Hundreds of books that list AI counterparts such as Bing Chat, ChatGPT, or MidJourney as co-authors or illustrators have found their way to Amazon’s marketplace. While listing AI as a co-creator is a possibility, there is currently no requirement in Amazon’s content policy that dictates AI must be listed when it has been used to generate a book. The content guidelines do state that Amazon will not accept content that is freely available on the web unless it is provided by the owner of the copyright, but there are no further details on how that may be enforced in a scenario where a book generated by AI content is listed.
AI generators such as ChatGPT and Midjourney rely very heavily on scraping existing datasets of art and written works to produce responses to prompts input by users. There has been no shortage of public discourse between creatives and AI users on whether or not the works generated are in fact plagiarized or otherwise violations of intellectual property and copyright laws. Despite their content guidelines strictly forbidding plagiarism, Amazon has seemingly taken the side in favor of AI-generated content by allowing sellers to hide whether or not their books are written by humans or AI.
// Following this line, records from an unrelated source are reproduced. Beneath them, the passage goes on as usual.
-- pv_equiv track=rewrite | github.com/upesacm/21DaysOfCode-2023 | Python/Priyanshi/Day 7 Q3.py | check_triplet_exists
-- ===== SOURCE A (Python) =====
-- def check_triplet_exists(a, b, c):
--     for x in range(1, c + 1):
--         if x % a == 0:
--             for y in range(1, c + 1):
--                 if y % b == 0:
--                     for z in range(1, c + 1):
--                         if z % c == 0 and x + y > z:
--                             return True
--     return False
-- ===== SOURCE B (Python) =====
-- def check_triplet_exists(a, b, c):
--     # z must be c (the only multiple of c in [1, c]); take the largest
--     # multiples of a and b not exceeding c and test their sum against c.
--     if c < 1:
--         return False
--     if abs(a) > c or abs(b) > c:
--         return False
--     xmax = (c // abs(a)) * abs(a)
--     ymax = (c // abs(b)) * abs(b)
--     return xmax + ymax > c
-- ===== Notes on version B (the rewrite author's own statement) =====
-- stated objective: faster
-- what changed: Replaces the triple nested scan over range(1,c+1) by an O(1) closed form: the only multiple of c in [1,c] is c itself, and a qualifying pair (x,y) exists iff the largest multiples of |a| and |b| not exceeding c sum to more than c.
import Mathlib
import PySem

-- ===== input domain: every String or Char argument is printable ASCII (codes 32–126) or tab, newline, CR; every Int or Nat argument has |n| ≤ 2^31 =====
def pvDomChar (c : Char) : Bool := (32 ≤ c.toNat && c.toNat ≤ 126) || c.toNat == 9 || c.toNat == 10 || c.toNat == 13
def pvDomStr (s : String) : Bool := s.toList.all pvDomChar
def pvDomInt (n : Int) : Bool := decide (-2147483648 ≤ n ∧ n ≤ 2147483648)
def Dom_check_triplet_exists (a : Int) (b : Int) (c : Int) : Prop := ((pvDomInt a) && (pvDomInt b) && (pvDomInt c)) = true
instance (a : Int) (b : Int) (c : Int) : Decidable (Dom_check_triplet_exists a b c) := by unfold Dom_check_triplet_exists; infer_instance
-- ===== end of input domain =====

-- B replaces A's O(c^3) triple scan by an O(1) closed form (z must be c; compare
-- the largest multiples of |a| and |b| not exceeding c against c).

-- ===== PORT A =====
-- Python's early 'return True' from the nested loops = List.any over the same ranges.
def check_triplet_exists (a : Int) (b : Int) (c : Int) : Bool :=
  (PySem.List.pyRange 1 (c + 1) 1).any (fun x =>
    (PySem.Int.mod x a == 0) &&
    (PySem.List.pyRange 1 (c + 1) 1).any (fun y =>
      (PySem.Int.mod y b == 0) &&
      (PySem.List.pyRange 1 (c + 1) 1).any (fun z =>
        (PySem.Int.mod z c == 0) && (x + y > z))))

-- ===== PORT B =====
def check_triplet_exists_alt (a : Int) (b : Int) (c : Int) : Bool :=
  if c < 1 then false
  else if |a| > c || |b| > c then false
  else
    let xmax := PySem.Int.floordiv c |a| * |a|
    let ymax := PySem.Int.floordiv c |b| * |b|
    xmax + ymax > c

-- ===== PRECONDITION & SPEC =====
-- Pre_ excludes exactly the inputs where the Python A raises ZeroDivisionError:
-- c ≥ 1 with a = 0 (x % 0 on the first iteration), or c ≥ 1 with b = 0 reached
-- because some multiple of a lies in [1, c] (i.e. |a| ≤ c).
def Pre_check_triplet_exists (a : Int) (b : Int) (c : Int) : Prop :=
  c ≤ 0 ∨ (a ≠ 0 ∧ (b ≠ 0 ∨ c < |a|))
instance (a : Int) (b : Int) (c : Int) : Decidable (Pre_check_triplet_exists a b c) := by
  unfold Pre_check_triplet_exists; infer_instance
def pvWitness_check_triplet_exists : Int × Int × Int := (2, 3, 10)

def Spec_check_triplet_exists (a : Int) (b : Int) (c : Int) (out : Bool) : Prop :=
  out = check_triplet_exists_alt a b c
instance (a : Int) (b : Int) (c : Int) (out : Bool) : Decidable (Spec_check_triplet_exists a b c out) := by
  unfold Spec_check_triplet_exists; infer_instance

-- ===== CLAIM (what is proved, stated in full; the proofs are below) =====
def Claim_equal_check_triplet_exists : Prop := ∀ (a : Int) (b : Int) (c : Int), Dom_check_triplet_exists a b c → Pre_check_triplet_exists a b c → Spec_check_triplet_exists a b c (check_triplet_exists a b c)

-- ===== LEMMAS AND PROOFS =====

-- A in propositional form: some x, y in [1, c] with a ∣ x, b ∣ y and x + y > c
-- (the inner z-loop holds exactly of z = c when 1 ≤ z ≤ c).
lemma portA_iff (a b c : Int) (hc : 1 ≤ c) :
    check_triplet_exists a b c = true ↔
      ∃ x, (1 ≤ x ∧ x ≤ c ∧ a ∣ x) ∧ ∃ y, (1 ≤ y ∧ y ≤ c ∧ b ∣ y) ∧ x + y > c := by
  simp only [check_triplet_exists, List.any_eq_true, PySem.List.mem_pyRange_one,
    Bool.and_eq_true, beq_iff_eq, PySem.Int.mod_eq_zero_iff_dvd, decide_eq_true_eq]
  constructor
  · rintro ⟨x, hx, hax, y, hy, hby, z, hz, hcz, hgt⟩
    have hzc : z = c := by
      rcases hcz with ⟨k, rfl⟩
      have hk : k = 1 := by nlinarith [hz.1, hz.2]
      simp [hk]
    exact ⟨x, ⟨hx.1, by omega, hax⟩, y, ⟨hy.1, by omega, hby⟩, by omega⟩
  · rintro ⟨x, ⟨hx1, hxc, hax⟩, y, ⟨hy1, hyc, hby⟩, hgt⟩
    exact ⟨x, ⟨hx1, by omega⟩, hax, y, ⟨hy1, by omega⟩, hby, c, ⟨hc, by omega⟩,
      dvd_refl c, hgt⟩

lemma pyRange_one_c_nil {c : Int} (hc : c < 1) : PySem.List.pyRange 1 (c + 1) 1 = [] := by
  rw [PySem.List.pyRange_of_pos 1 (c + 1) (by norm_num), if_neg (by omega)]
  simp

-- (c / d) * d is the largest multiple of d not exceeding c
lemma max_multiple_le {d c x : Int} (hd : 0 < d) (hx : d ∣ x) (hxc : x ≤ c) :
    x ≤ c / d * d := by
  rcases hx with ⟨k, rfl⟩
  have hk : k ≤ c / d := by
    rw [Int.le_ediv_iff_mul_le hd]; nlinarith
  nlinarith

theorem check_triplet_exists_spec : Claim_equal_check_triplet_exists := by
  intro a b c _ hpre
  unfold Spec_check_triplet_exists check_triplet_exists_alt
  by_cases hc : c < 1
  · rw [if_pos hc]
    simp [check_triplet_exists, pyRange_one_c_nil hc]
  · rw [if_neg hc]
    push Not at hc
    have ha : a ≠ 0 := by
      rcases hpre with h | ⟨h, _⟩
      · omega
      · exact h
    have habs : 0 < |a| := abs_pos.mpr ha
    by_cases hbig : |a| > c ∨ |b| > c
    · rw [if_pos (by simpa using hbig)]
      rw [← Bool.not_eq_true, portA_iff a b c hc]
      rintro ⟨x, ⟨hx1, hxc, hax⟩, y, ⟨hy1, hyc, hby⟩, _⟩
      have h1 : |a| ≤ x := Int.le_of_dvd (by omega) ((abs_dvd a x).mpr hax)
      have h2 : |b| ≤ y := Int.le_of_dvd (by omega) ((abs_dvd b y).mpr hby)
      omega
    · push Not at hbig
      have hb : b ≠ 0 := by
        rcases hpre with h | ⟨_, h | h⟩
        · omega
        · exact h
        · omega
      have hbabs : 0 < |b| := abs_pos.mpr hb
      rw [if_neg (by simp; omega)]
      rw [PySem.Int.floordiv_eq_ediv_of_pos habs, PySem.Int.floordiv_eq_ediv_of_pos hbabs]
      set xmax := c / |a| * |a| with hxm
      set ymax := c / |b| * |b| with hym
      by_cases hgt : xmax + ymax > c
      · rw [decide_eq_true hgt, portA_iff a b c hc]
        have hxm1 : |a| ≤ xmax := by
          have : 1 ≤ c / |a| := by rw [Int.le_ediv_iff_mul_le habs]; omega
          nlinarith
        have hym1 : |b| ≤ ymax := by
          have : 1 ≤ c / |b| := by rw [Int.le_ediv_iff_mul_le hbabs]; omega
          nlinarith
        refine ⟨xmax, ⟨by omega, Int.ediv_mul_le c (ne_of_gt habs), ?_⟩,
                ymax, ⟨by omega, Int.ediv_mul_le c (ne_of_gt hbabs), ?_⟩, hgt⟩
        · exact (abs_dvd a xmax).mp ⟨c / |a|, by ring⟩
        · exact (abs_dvd b ymax).mp ⟨c / |b|, by ring⟩
      · rw [decide_eq_false hgt, ← Bool.not_eq_true, portA_iff a b c hc]
        rintro ⟨x, ⟨hx1, hxc, hax⟩, y, ⟨hy1, hyc, hby⟩, hsum⟩
        have h1 : x ≤ xmax := max_multiple_le habs ((abs_dvd a x).mpr hax) hxc
        have h2 : y ≤ ymax := max_multiple_le hbabs ((abs_dvd b y).mpr hby) hyc
        omega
Individual sellers of AI-written and illustrated content are not the only ones to benefit from this lack of transparency, either, as a number of publishers have also embraced AI book sales on Amazon’s storefront. Sales of these books are further bolstered by a flood of fake 5-star reviews that are similarly generated with the help of AI.
Despite not having a transparent clause regarding AI-produced books in their content policy, Amazon has in the past removed AI-written content. Chris Cowell, a software developer who spoke to The Washington Post, detailed having written a how-to book on a niche technical topic only to discover a book on Amazon with the exact same title. That book had been generated entirely by AI and attributed to a seemingly fake author. The entire experience left Cowell hesitant to continue writing, not only out of fear of losing out on sales but because he was aware that any future writings could inevitably be used to further train AI to produce more low-quality content and competition.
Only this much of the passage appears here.